Sustituir el cemento sin perder resistencia era el reto. Un grupo de científicos lo ha resuelto con algo que tiramos a diario por el váter

Si el hormigón no fuese un material indispensable para la construcción de edificios, no llevaría miles de años usándose, sin sustituirse por otro. Lamentablemente, es tan indispensable como contaminante, ya que para obtener uno de sus principales ingredientes, el cemento, se debe calentar caliza a temperaturas inmensas, por encima de los 1.000ºC. Para llevar a cabo este proceso, conocido como calcinación, se requiere muchísima energía. Y claro, su obtención supone la liberación de muchísimo dióxido de carbono a la atmósfera. Ante este problema, hace años que los científicos están buscando nuevos materiales que puedan sustituir al menos una parte de ese cemento, sin que el hormigón pierda su resistencia. Se ha probado de todo, desde ceniza de cáscara de arroz hasta pañales y toallitas desechables. Ahora, un equipo de científicos de la India ha descubierto que las heces humanas también podrían ser una gran opción. De hecho, con ellas se eliminan dos problemas de un plumazo.
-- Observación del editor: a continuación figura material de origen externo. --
-- pv_equiv track=rewrite | github.com/Techinoco/task_mapping_fully_SE | moga_taskmapping_bbdlp.py | switchable
-- ===== SOURCE A (Python) =====
-- def switchable(j,constants_in_row,value):
--     flag = True
--     for valA in constants_in_row[j]:
--         if constants_in_row[j][valA] == 'A':
--             i = 0
--             while flag and i < len(constants_in_row):
--                 if valA in constants_in_row[i] and constants_in_row[i][valA] == 'P_' + str(j):
--                     flag = False
--                 i += 1
--
--     return flag
-- ===== SOURCE B (Python) =====
-- def switchable(j, constants_in_row, value):
--     # One pass over all rows builds the set of keys mapped to 'P_'+str(j);
--     # then a single membership test over row j's 'A'-keys.
--     pj = 'P_' + str(j)
--     pj_keys = set()
--     for row in constants_in_row:
--         for k, v in row.items():
--             if v == pj:
--                 pj_keys.add(k)
--     return all(k not in pj_keys for k, v in constants_in_row[j].items() if v == 'A')
-- ===== Notes on version B (the rewrite author's own statement) =====
-- stated objective: faster
-- what changed: replaces A's per-'A'-key full rescan of all rows with one pass that builds a set of keys mapped to 'P_j', then a single membership test over row j's 'A'-keys
import Mathlib
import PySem

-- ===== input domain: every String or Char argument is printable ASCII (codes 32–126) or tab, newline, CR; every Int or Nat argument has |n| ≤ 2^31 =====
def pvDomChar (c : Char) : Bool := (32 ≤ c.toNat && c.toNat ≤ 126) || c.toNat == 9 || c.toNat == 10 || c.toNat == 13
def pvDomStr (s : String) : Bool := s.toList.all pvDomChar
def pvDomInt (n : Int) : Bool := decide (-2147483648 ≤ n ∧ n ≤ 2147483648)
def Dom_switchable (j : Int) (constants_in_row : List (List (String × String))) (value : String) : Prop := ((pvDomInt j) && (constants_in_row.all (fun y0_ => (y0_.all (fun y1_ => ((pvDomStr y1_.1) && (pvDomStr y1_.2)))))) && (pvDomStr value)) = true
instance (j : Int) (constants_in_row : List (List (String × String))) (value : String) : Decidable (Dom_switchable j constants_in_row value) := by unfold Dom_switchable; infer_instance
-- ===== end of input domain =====

-- B replaces A's per-'A'-key rescan of all rows with a one-pass 'P_j'-key set build followed by a membership test over row j's 'A'-keys.


-- ===== PORT A =====
def switchable (j : Int) (constants_in_row : List (List (String × String))) (value : String) : Bool :=
  let row := PySem.List.pyGetD constants_in_row j []   -- constants_in_row[j]; Pre_ excludes IndexError
  let rowD := PySem.Dict.mk row
  row.foldl (fun flag kv =>
    if PySem.Dict.get? rowD kv.1 == some "A" then
      -- while flag and i < len(constants_in_row): scanning rows in order; once flag is False nothing changes
      constants_in_row.foldl (fun f ri =>
        let d := PySem.Dict.mk ri
        if f && (PySem.Dict.contains d kv.1 && (PySem.Dict.getD d kv.1 "" == "P_" ++ PySem.Int.toStr j))
        then false else f) flag
    else flag) true

-- ===== PORT B =====
def switchable_alt (j : Int) (constants_in_row : List (List (String × String))) (value : String) : Bool :=
  let pj := "P_" ++ PySem.Int.toStr j
  let pjKeys : PySem.Set String :=
    constants_in_row.foldl (fun s row =>
      row.foldl (fun s kv => if kv.2 == pj then PySem.Set.add s kv.1 else s) s) PySem.Set.empty
  (PySem.List.pyGetD constants_in_row j []).all (fun kv =>
    if kv.2 == "A" then !(PySem.Set.contains pjKeys kv.1) else true)

-- ===== PRECONDITION & SPEC =====
-- Pre_ excludes j out of range, where A raises IndexError, and association lists with duplicate
-- keys inside a row, which do not represent any Python dict (A's input rows are dicts).
def Pre_switchable (j : Int) (constants_in_row : List (List (String × String))) (value : String) : Prop :=
  PySem.Raise.InRange constants_in_row.length j ∧ ∀ row ∈ constants_in_row, (row.map Prod.fst).Nodup
instance (j : Int) (constants_in_row : List (List (String × String))) (value : String) : Decidable (Pre_switchable j constants_in_row value) := by unfold Pre_switchable; infer_instance

def pvWitness_switchable : Int × (List (List (String × String))) × String :=
  (0, [[("a", "A")], [("a", "P_1")]], "")

def Spec_switchable (j : Int) (constants_in_row : List (List (String × String))) (value : String) (out : Bool) : Prop := out = switchable_alt j constants_in_row value
instance (j : Int) (constants_in_row : List (List (String × String))) (value : String) (out : Bool) : Decidable (Spec_switchable j constants_in_row value out) := by unfold Spec_switchable; infer_instance

-- ===== CLAIM (what is proved, stated in full; the proofs are below) =====
def Claim_equal_switchable : Prop := ∀ (j : Int) (constants_in_row : List (List (String × String))) (value : String), Dom_switchable j constants_in_row value → Pre_switchable j constants_in_row value → Spec_switchable j constants_in_row value (switchable j constants_in_row value)

-- ===== LEMMAS AND PROOFS =====

-- A's inner while-loop as a fold equals 'flag && no row hits'.
lemma inner_fold_eq (l : List (List (String × String))) (c : List (String × String) → Bool) :
    ∀ flag : Bool, l.foldl (fun f ri => if f && c ri then false else f) flag = (flag && !(l.any c)) := by
  induction l with
  | nil => intro flag; simp [List.foldl]
  | cons ri t ih =>
    intro flag
    cases flag <;> cases hc : c ri <;>
      simp only [List.foldl_cons, hc, Bool.false_and, Bool.true_and, Bool.and_false, Bool.and_true,
        if_true] <;> rw [ih] <;> simp [hc]

-- A's outer fold with a pure '&&' body is List.all.
lemma outer_fold_eq (l : List (String × String)) (g : String × String → Bool) :
    ∀ flag : Bool, l.foldl (fun f kv => f && g kv) flag = (flag && l.all g) := by
  induction l with
  | nil => intro flag; simp [List.foldl]
  | cons kv t ih => intro flag; simp [List.foldl, ih, Bool.and_assoc]

-- membership in B's set-building inner loop over one row
lemma mem_row_fold (pj : String) (row : List (String × String)) :
    ∀ (s : PySem.Set String) (x : String), s.Nodup →
      ((x ∈ row.foldl (fun s kv => if kv.2 == pj then PySem.Set.add s kv.1 else s) s) ↔
        (x ∈ s ∨ ∃ kv ∈ row, kv.2 = pj ∧ kv.1 = x)) ∧
      (row.foldl (fun s kv => if kv.2 == pj then PySem.Set.add s kv.1 else s) s).Nodup := by
  induction row with
  | nil => intro s x hs; simp [List.foldl, hs]
  | cons kv t ih =>
    intro s x hs
    by_cases h : kv.2 = pj
    · have hadd : (PySem.Set.add s kv.1).Nodup := PySem.Set.nodup_add s kv.1 hs
      have := ih (PySem.Set.add s kv.1) x hadd
      refine ⟨?_, by simpa [List.foldl, h] using this.2⟩
      rw [List.foldl, if_pos (by simp [h]), this.1]
      simp [PySem.Set.mem_add, h]
      tauto
    · have := ih s x hs
      refine ⟨?_, by simpa [List.foldl, h] using this.2⟩
      rw [List.foldl, if_neg (by simp [h]), this.1]
      constructor
      · rintro (hx | ⟨p, hp, h2, h1⟩)
        · exact Or.inl hx
        · exact Or.inr ⟨p, List.mem_cons_of_mem _ hp, h2, h1⟩
      · rintro (hx | ⟨p, hp, h2, h1⟩)
        · exact Or.inl hx
        · rcases List.mem_cons.1 hp with rfl | hp'
          · exact absurd h2 h
          · exact Or.inr ⟨p, hp', h2, h1⟩

-- membership in B's full set build
lemma mem_pjKeys (pj : String) (cir : List (List (String × String))) :
    ∀ (s : PySem.Set String) (x : String), s.Nodup →
      ((x ∈ cir.foldl (fun s row => row.foldl (fun s kv => if kv.2 == pj then PySem.Set.add s kv.1 else s) s) s) ↔
        (x ∈ s ∨ ∃ row ∈ cir, ∃ kv ∈ row, kv.2 = pj ∧ kv.1 = x)) ∧
      (cir.foldl (fun s row => row.foldl (fun s kv => if kv.2 == pj then PySem.Set.add s kv.1 else s) s) s).Nodup := by
  induction cir with
  | nil => intro s x hs; simp [List.foldl, hs]
  | cons r t ih =>
    intro s x hs
    have hr := mem_row_fold pj r s x hs
    have := ih (r.foldl (fun s kv => if kv.2 == pj then PySem.Set.add s kv.1 else s) s) x hr.2
    refine ⟨?_, by simpa [List.foldl] using this.2⟩
    rw [List.foldl, this.1, hr.1]
    constructor
    · rintro ((hx | ⟨kv, hkv, h2, h1⟩) | ⟨row, hrow, hrest⟩)
      · exact Or.inl hx
      · exact Or.inr ⟨r, List.mem_cons_self, kv, hkv, h2, h1⟩
      · exact Or.inr ⟨row, List.mem_cons_of_mem _ hrow, hrest⟩
    · rintro (hx | ⟨row, hrow, hrest⟩)
      · exact Or.inl (Or.inl hx)
      · rcases List.mem_cons.1 hrow with rfl | hrow'
        · exact Or.inl (Or.inr hrest)
        · exact Or.inr ⟨row, hrow', hrest⟩

-- A's row-hit test equals a get? test
lemma hit_eq_get? (ri : List (String × String)) (k pj : String) :
    (PySem.Dict.contains (PySem.Dict.mk ri) k && (PySem.Dict.getD (PySem.Dict.mk ri) k "" == pj))
      = (PySem.Dict.get? (PySem.Dict.mk ri) k == some pj) := by
  rw [PySem.Dict.contains_eq_isSome_get?, PySem.Dict.getD_eq_get?_getD]
  cases h : PySem.Dict.get? (PySem.Dict.mk ri) k <;> simp [h]

-- ===== VERDICT (by name: the statement is the Claim_ definition above) =====
theorem switchable_spec : Claim_equal_switchable := by
  intro j cir value _hdom hpre
  obtain ⟨hrange, hnodup⟩ := hpre
  unfold Spec_switchable switchable switchable_alt
  simp only []
  set pj := "P_" ++ PySem.Int.toStr j with hpj
  set row := PySem.List.pyGetD cir j ([] : List (String × String)) with hrow
  have hrowmem : row ∈ cir := PySem.List.pyGetD_mem _ _ hrange
  have hrownd : (row.map Prod.fst).Nodup := hnodup row hrowmem
  -- rewrite A's fold into an 'all'
  have hA : (row.foldl (fun flag kv =>
      if PySem.Dict.get? (PySem.Dict.mk row) kv.1 == some "A" then
        cir.foldl (fun f ri =>
          if f && (PySem.Dict.contains (PySem.Dict.mk ri) kv.1 && (PySem.Dict.getD (PySem.Dict.mk ri) kv.1 "" == pj))
          then false else f) flag
      else flag) true)
      = row.all (fun kv =>
          if PySem.Dict.get? (PySem.Dict.mk row) kv.1 == some "A" then
            !(cir.any (fun ri => PySem.Dict.get? (PySem.Dict.mk ri) kv.1 == some pj)) else true) := by
    have hstep : (fun (flag : Bool) (kv : String × String) =>
        if PySem.Dict.get? (PySem.Dict.mk row) kv.1 == some "A" then
          cir.foldl (fun f ri =>
            if f && (PySem.Dict.contains (PySem.Dict.mk ri) kv.1 && (PySem.Dict.getD (PySem.Dict.mk ri) kv.1 "" == pj))
            then false else f) flag
        else flag)
        = (fun (flag : Bool) (kv : String × String) =>
            flag && (if PySem.Dict.get? (PySem.Dict.mk row) kv.1 == some "A" then
              !(cir.any (fun ri => PySem.Dict.get? (PySem.Dict.mk ri) kv.1 == some pj)) else true)) := by
      funext flag kv
      by_cases h : PySem.Dict.get? (PySem.Dict.mk row) kv.1 == some "A"
      · simp only [h, if_true]
        rw [inner_fold_eq]
        congr 2
        apply PySem.List.any_congr_mem
        intro ri _
        exact hit_eq_get? ri kv.1 pj
      · simp [h]
    rw [hstep, outer_fold_eq]
    simp
  rw [hA]
  -- now compare the two 'all's pointwise on row members
  rw [List.all_eq_not_any_not, List.all_eq_not_any_not]
  congr 1
  apply PySem.List.any_congr_mem
  intro kv hkv
  -- per-element values of kv.2 vs get? on row
  have hget : PySem.Dict.get? (PySem.Dict.mk row) kv.1 = some kv.2 :=
    PySem.Dict.get?_of_mem_items (d := PySem.Dict.mk row) hkv hrownd
  have hset : PySem.Set.contains (cir.foldl (fun s row =>
      row.foldl (fun s kv => if kv.2 == pj then PySem.Set.add s kv.1 else s) s) PySem.Set.empty) kv.1
      = cir.any (fun ri => PySem.Dict.get? (PySem.Dict.mk ri) kv.1 == some pj) := by
    have hmem := (mem_pjKeys pj cir PySem.Set.empty kv.1 (by simp [PySem.Set.empty])).1
    by_cases hx : kv.1 ∈ cir.foldl (fun s row =>
        row.foldl (fun s kv => if kv.2 == pj then PySem.Set.add s kv.1 else s) s) PySem.Set.empty
    · have : ∃ row ∈ cir, ∃ p ∈ row, p.2 = pj ∧ p.1 = kv.1 := by
        rcases (hmem.1 hx) with h | h
        · simp [PySem.Set.empty] at h
        · exact h
      obtain ⟨ri, hri, p, hp, h2, h1⟩ := this
      have : PySem.Dict.get? (PySem.Dict.mk ri) kv.1 = some pj := by
        have hg := PySem.Dict.get?_of_mem_items (d := PySem.Dict.mk ri)
          (show (p.1, p.2) ∈ (PySem.Dict.mk ri).items by simpa using hp) (hnodup ri hri)
        rw [← h1, ← h2]; exact hg
      rw [List.any_eq_true.2 ⟨ri, hri, by simp [this]⟩]
      simpa [PySem.Set.contains_iff] using hx
    · have hno : cir.any (fun ri => PySem.Dict.get? (PySem.Dict.mk ri) kv.1 == some pj) = false := by
        rw [List.any_eq_false]
        intro ri hri hcontra
        have : (kv.1, pj) ∈ ri := by
          have := PySem.Dict.mem_items_of_get?_eq_some (d := PySem.Dict.mk ri) (by simpa using hcontra)
          simpa using this
        exact hx (hmem.2 (Or.inr ⟨ri, hri, (kv.1, pj), this, rfl, rfl⟩))
      rw [hno]
      simp only [Bool.eq_false_iff, ne_eq]
      intro hc
      exact hx (by simpa [PySem.Set.contains_iff] using hc)
  by_cases hA2 : kv.2 = "A"
  · simp only [hget, hA2, beq_self_eq_true, if_true, Bool.not_not]
    exact hset.symm
  · have h1 : (some kv.2 == some "A") = false := by simpa using hA2
    have h2 : (kv.2 == "A") = false := by simpa using hA2
    simp only [hget, h1, h2, Bool.false_eq_true, if_false]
De las aguas fecales al biochar. La mayoría de alternativas al cemento que se han estudiado consisten en obtener biochar. Este es un material muy rico en carbono, que se obtiene cuando se calienta materia orgánica en un entorno pobre en oxígeno. No se necesitan temperaturas tan altas como con la caliza, de modo que no se consume tanta energía y, además, esa materia orgánica a menudo procede de materiales de desecho, por lo que es una forma de economía circular. 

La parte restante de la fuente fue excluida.